PPTools/Ppgen/Tutorial/NbspNgram
Non-breaking spaces look like any other space. The difference is that Ppgen will not put a line break where there is a non-breaking space. Let's see this in action. In a recent book, I noticed this in the generated text version:
Source Code
“Say!” Maben turned on him in mock fierceness, “I’m of a mind to kick you for overstunting on that plane wing. No use being too risky—just plain foolishness, that. But, kid,” the aviator’s habitually tense face relaxed into a boyish grin. “I’ll say you made that come down O. K.,—all jake! An oldtimer couldn’t have done it prettier. Listen, I got a proposition I want to make you!” // 064.png
Look at that next-to-last line. The "K." is split from the "O." and that's certainly not what we want. The solution is to put a non-breaking space between the "O." and the "K.".

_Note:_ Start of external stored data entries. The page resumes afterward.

-- pv_equiv track=rewrite | github.com/ramzis/aoc2019 | src/3_1.py | solve
-- ===== SOURCE A (Python) =====
-- from collections import defaultdict
--
-- def solve(data):
--
--     solution = 0
--
--     def get_vector(dir):
--         assert(type(dir) == tuple)
--         if dir[0] == 'R':
--             vector = (1, 0)
--         elif dir[0] == 'L':
--             vector = (-1, 0)
--         elif dir[0] == 'U':
--             vector = (0, 1)
--         else:  # dir[0] == 'D'
--             vector = (0, -1)
--         return vector
--
--     def manhattan(a, b):
--         return abs(b[0] - a[0]) + abs(b[1] - a[1])
--
--     m = defaultdict(set)
--     port = (0, 0)
--
--     for wire_id, wire_path in enumerate(data):
--         pos = tuple(port)
--         for point in wire_path:
--             dir = get_vector(point)
--             for step in range(point[1]):
--                 pos = (pos[0] + dir[0], pos[1] + dir[1])
--                 m[pos].add(wire_id)
--
--     solution = min([manhattan(point, port)
--                     for point, wires in m.items() if len(wires) > 1])
--
--     return solution
-- ===== SOURCE B (Python) =====
-- def solve(data):
--     # Segment-based re-implementation: instead of marking every visited grid
--     # cell, build the axis-aligned segments of each wire and intersect the
--     # segments of every pair of wires (perpendicular crossings and collinear
--     # overlaps), keeping the minimum Manhattan distance.
--     def segments(path):
--         segs = []
--         x = y = 0
--         for d, n in path:
--             if n > 0:
--                 if d == 'R':
--                     segs.append((True, y, x + 1, x + n))
--                     x += n
--                 elif d == 'L':
--                     segs.append((True, y, x - n, x - 1))
--                     x -= n
--                 elif d == 'U':
--                     segs.append((False, x, y + 1, y + n))
--                     y += n
--                 else:
--                     segs.append((False, x, y - n, y - 1))
--                     y -= n
--         return segs
--
--     def axis_min(lo, hi):
--         return 0 if lo <= 0 <= hi else min(abs(lo), abs(hi))
--
--     wires = [segments(p) for p in data]
--     best = None
--     while wires:
--         w1 = wires.pop(0)
--         for w2 in wires:
--             for h1, c1, a1, b1 in w1:
--                 for h2, c2, a2, b2 in w2:
--                     if h1 == h2:
--                         if c1 == c2:
--                             lo, hi = max(a1, a2), min(b1, b2)
--                             if lo <= hi:
--                                 d = abs(c1) + axis_min(lo, hi)
--                                 if best is None or d < best:
--                                     best = d
--                     elif a1 <= c2 <= b1 and a2 <= c1 <= b2:
--                         d = abs(c1) + abs(c2)
--                         if best is None or d < best:
--                             best = d
--     if best is None:
--         raise ValueError('no intersection')
--     return best
-- ===== Notes on version B (the rewrite author's own statement) =====
-- stated objective: alternative
-- what changed: Instead of walking every unit step of every wire and marking each visited grid cell in a dict of wire-id sets, B converts each wire into its axis-aligned segments and intersects the segments of every pair of wires directly (perpendicular crossings give one point, collinear overlaps give a clamped interval), taking the minimum Manhattan distance of any intersection.
import Mathlib
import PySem
-- pv_equiv track=rewrite | github.com/RainyDay22/numguesser | final.py | score2piece
-- ===== SOURCE A (Python) =====
-- def score2piece(scores):
--     tie = True
--     pieces = [0]*len(scores)
--
--     first = scores[0]
--
--     for i in range(len(scores)):
--         if (scores[i]!=first):tie = False #check tie
--
--         if (scores[i]>= 16): pieces[i]=3
--         elif (scores[i]>= 11): pieces[i]=2
--         elif (scores[i]>= 6): pieces[i]=1
--         elif (scores[i]>= 4): pieces[i]=-1
--         elif (scores[i]>= -1): pieces[i]=-2 #assign pieces value
--         else: pieces[i]=-3
--
--     lowest= min(scores)
--     for i in range(len(scores)):
--         if scores[i]==lowest: pieces[i]=-3
--
--     if tie: pieces = [-1]*len(scores)
--     return pieces
-- ===== SOURCE B (Python) =====
-- def score2piece(scores):
--     # merge-scan: sort the distinct scores once, then sweep the threshold list
--     # a single time with a moving pointer, recording each distinct score's piece
--     # value in a dict; the minimum is the head of the sorted list, a one-value
--     # input is the tie case.
--     distinct = sorted(set(scores))
--     if len(distinct) <= 1:
--         return [-1] * len(scores)
--     thresholds = [-1, 4, 6, 11, 16]
--     values = [-3, -2, -1, 1, 2, 3]
--     table = {}
--     j = 0
--     for v in distinct:
--         while j < len(thresholds) and thresholds[j] <= v:
--             j += 1
--         table[v] = values[j]
--     table[distinct[0]] = -3
--     return [table[s] for s in scores]
-- ===== Notes on version B (the rewrite author's own statement) =====
-- stated objective: alternative
-- what changed: Instead of A's two index-mutation passes (per-element six-way if/elif chain, then a min() scan overriding minima, then a tie flag), B sorts the distinct scores once and assigns piece values by a single two-pointer merge of the sorted distinct scores against the threshold list into a dict, takes the minimum as the head of the sorted list, detects the tie as a single distinct value, and maps each score through the dict.
import Mathlib
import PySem
-- pv_equiv track=rewrite | github.com/Anonymous12358/AoC | 2022/day18/day18.py | check_face
-- ===== SOURCE A (Python) =====
-- from collections.abc import Iterator
-- from functools import reduce
-- from operator import or_
--
-- def step(coords: tuple[int, ...]) -> Iterator[tuple[int, ...]]:
--     """
--     Determine all places to which it is possible to move directly from a given position.
--     :param coords: The coordinates of the point from which to move.
--     :return: An iterator through all locations that can be visited
--     """
--     for dimension in range(len(coords)):
--         for delta in (1, -1):
--             yield coords[:dimension] + (coords[dimension] + delta,) + coords[dimension+1:]
--
-- def check_face(start: tuple[int, ...], cubes: set[tuple[int, ...]]) -> bool:
--     """
--     Determine whether there is a path from `start` to the point at infinity.
--     :param start: The start coordinates.
--     :param cubes: A set of cubes that block the path.
--     :return: Whether there is a path.
--     """
--     if start in cubes:
--         return False
--     visited = curr = {start}
--     while curr:
--         if any(any(not 0 <= ordinate < 22 for ordinate in coords) for coords in curr):
--             return True
--         # Make a move from all current locations at once
--         curr = reduce(or_, (set(step(coords)) for coords in curr))
--         # Discard illegal moves
--         curr -= cubes
--         # Discard locations that we could already reach more efficiently
--         curr -= visited
--         visited |= curr
--     return False
-- ===== SOURCE B (Python) =====
-- def step(coords):
--     return [coords[:i] + (coords[i] + d,) + coords[i + 1:]
--             for i in range(len(coords)) for d in (1, -1)]
--
--
-- def check_face(start, cubes):
--     if start in cubes:
--         return False
--     # Per-node BFS over a growing list used as a FIFO queue, with a visited set,
--     # instead of A's batch set-wave expansion with set unions/differences.
--     visited = {start}
--     queue = [start]
--     i = 0
--     while i < len(queue):
--         coords = queue[i]
--         i += 1
--         if any(not 0 <= ordinate < 22 for ordinate in coords):
--             return True
--         for n in step(coords):
--             if n not in cubes and n not in visited:
--                 visited.add(n)
--                 queue.append(n)
--     return False
-- ===== Notes on version B (the rewrite author's own statement) =====
-- stated objective: idiomatic
-- what changed: Replaced A's batch wave expansion (repeatedly unioning the neighbour sets of the whole frontier and subtracting cubes and visited) by a classic per-node FIFO BFS with a visited set: cells are dequeued one at a time, tested for being out of bounds, and their unvisited non-cube neighbours enqueued.
import Mathlib
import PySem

There are three ways to put a non-breaking space into the source code. One is to put an actual UTF-8 non-breaking space character. This works but I don't recommend it because it's not apparent that it's there. I'd rather see it in the source code to make sure it's there. Ppgen provides two forms: "\ " and "\_" to indicate a non-breaking space. (The second form is useful at the end of a line where many editors would strip the trailing space if the first form were used.) So I'll change the source to use "\ " and regenerate.
Source Code
“Say!” Maben turned on him in mock fierceness, “I’m of a mind to kick you for overstunting on that plane wing. No use being too risky—just plain foolishness, that. But, kid,” the aviator’s habitually tense face relaxed into a boyish grin. “I’ll say you made that come down O.\ K.,—all jake! An oldtimer couldn’t have done it prettier. Listen, I got a proposition I want to make you!” // 064.png
Looking at that, the "O. K." is correct but now I notice that "oldtimer" doesn't look right. Might that be hyphenated? Google's Ngram viewer is helpful in this situation. For example, in olden-days, the word "tonight" was hyphenated. In modern spelling, it isn't. When did that change? Let's take a look. Red is "to-night," blue is "tonight," and the bottom axis is by decade:
This is using Google's Ngram Viewer. Let's try it on "oldtimer" and "old-timer".
Hmmm. This book was printed in 1930. Let's look at the original page image.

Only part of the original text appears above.